By punishing profit, California’s anti-gouging law will boost gas prices
Gov. Gavin Newsom recently signed into law legislation that intends to create a “watchdog” to oversee oil companies and impose “price gouging penalties.” The thinking is that the reason gasoline prices are so high in California is not because of market scarcity (or even the state’s exceptionally high taxes on gasoline), but the greed of oil companies seeking a profit.
This is bad energy policy for a number of reasons, the first of which is that it deters new production that would lower energy costs. But the bigger problem is that this is part of a troubling trend of policymakers failing to understand why profit is the essential element to a functional free market economy that can create abundance and that restricting profit can and does lead to scarcity.
Everything in our lives that we consume has some sort of cost to it. The food you eat has to be grown and transported to you, and the television you watch needs actors who are paid for their time. Generally, we don’t expect anybody to ever be working entirely as charity; we expect that people take jobs and make investments assuming that they will profit from the endeavor.
That profit motivates people to produce, and it is in defending that profit from competitors that producers seek to find ways to lower their production costs and produce more efficiently. One economist famously stated that this productivity improvement in the economy, “isn’t everything, but in the long run, it’s almost everything.” In short, profit stimulates productivity, and productivity grows our wealth allowing us to consume more and produce more for less.

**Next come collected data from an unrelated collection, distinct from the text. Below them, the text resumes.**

-- ===== VERDICT (by name: the statement is the Claim_ definition above) =====
theorem match_known_py_spec : Claim_equal_match_known_py := by
  intro text known_keys _
  unfold Spec_match_known_py match_known_py match_known_py_alt
  by_cases hk : knownValues known_keys = []
  · simp [hk]
  · simp only [hk, if_false]
    have hne := knownValues_ne known_keys
    rw [alt_eq_altCore text _ hne]
    exact loopA_eq_altCore _ _ text _ hne "" "" "" (-1)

What happens, then, when policymakers don’t view profit as a company’s success, but as an ill-gotten gain that must be restricted? While politics in general has a short memory, Americans would be wise to recall that the nation has gone down that road before, and to disastrous effect. In 1971, politicians were desperate to fight inflation, and out of ignorance believed that one way to do it was to mandate a freeze on all prices. What could go wrong?
These price controls didn’t halt the ascent of prices. It put producers that could not compete at the mandated price out of the market. Notoriously, some farmers were even drowning their chickens because it would cost them more to maintain the supply than they could recoup under the controlled prices. The effect of price controls under President Richard Nixon was not to halt inflation, but to cause productivity to nosedive.
Americans quickly recognized that price controls were a bad idea, but they learned this lesson for everything except energy, as the government retained price controls on oil. When Arab members of the Organization of the Petroleum Exporting Countries (OPEC) embargoed the United States over its support of Israel, the price of oil quadrupled due to scarcity, and Americans had to ration gasoline. But the hardship was unnecessary: there was plenty of oil in the United States. The government simply made it unprofitable to produce that oil. When President Ronald Reagan lifted price controls in 1981, the move was hotly contested. Comically, the New York Times’ confidently cited “consumer groups” that estimated the coming hike in gas prices after the end of these controls. Three months later, the Times printed another piece assuring readers that the rapid decline of gasoline prices and the ensuing economic boom couldn’t possibly have been caused by ending price controls (perish the thought!).
The price controls of the 1970s were an abject lesson that economic principles are not merely esoteric theory, but a truthful assessment of how human beings respond to incentives. This seems to have been forgotten. It’s not just California’s oil “price gouging” legislation. Many politicians claim that the current economic malaise isn’t attributable to their own unprecedented spending and mounting regulatory costs but must instead be caused by “corporate greed” or “ultra-millionaires.” Ignoring economic reality leads to backward policy propositions. In addition to the new “price gouging” law, the largest investor-owned California utilities want to charge customers based on their income instead and then subsidize electricity consumption, which would incentivize households to consume more electricity and increase costs. In his budget, President Joe Biden proposed a tax on unrealized capital gains, which would simply punish investors for investing. In the not-too-distant past, Green New Deal advocates proposed paying for their policies with “modern monetary theory,” which is a euphemism for printing money – a policy tried several times before to disastrous effect.
Ultimately, the California oil price-gouging law is more of a symptom than the problem itself. Simple government-imposed solutions to economic problems are often more appealing to voters than the nuances of economic theory, and politicians are rewarded for catering to these instincts.
To continue to enjoy the many benefits that our free-market economy has brought us (and the entire world), it will be important to resist central planning biases, and instead preserve the incentives that encourage new production and competition.
Philip Rossetti is a resident senior fellow for energy at the R Street Institute.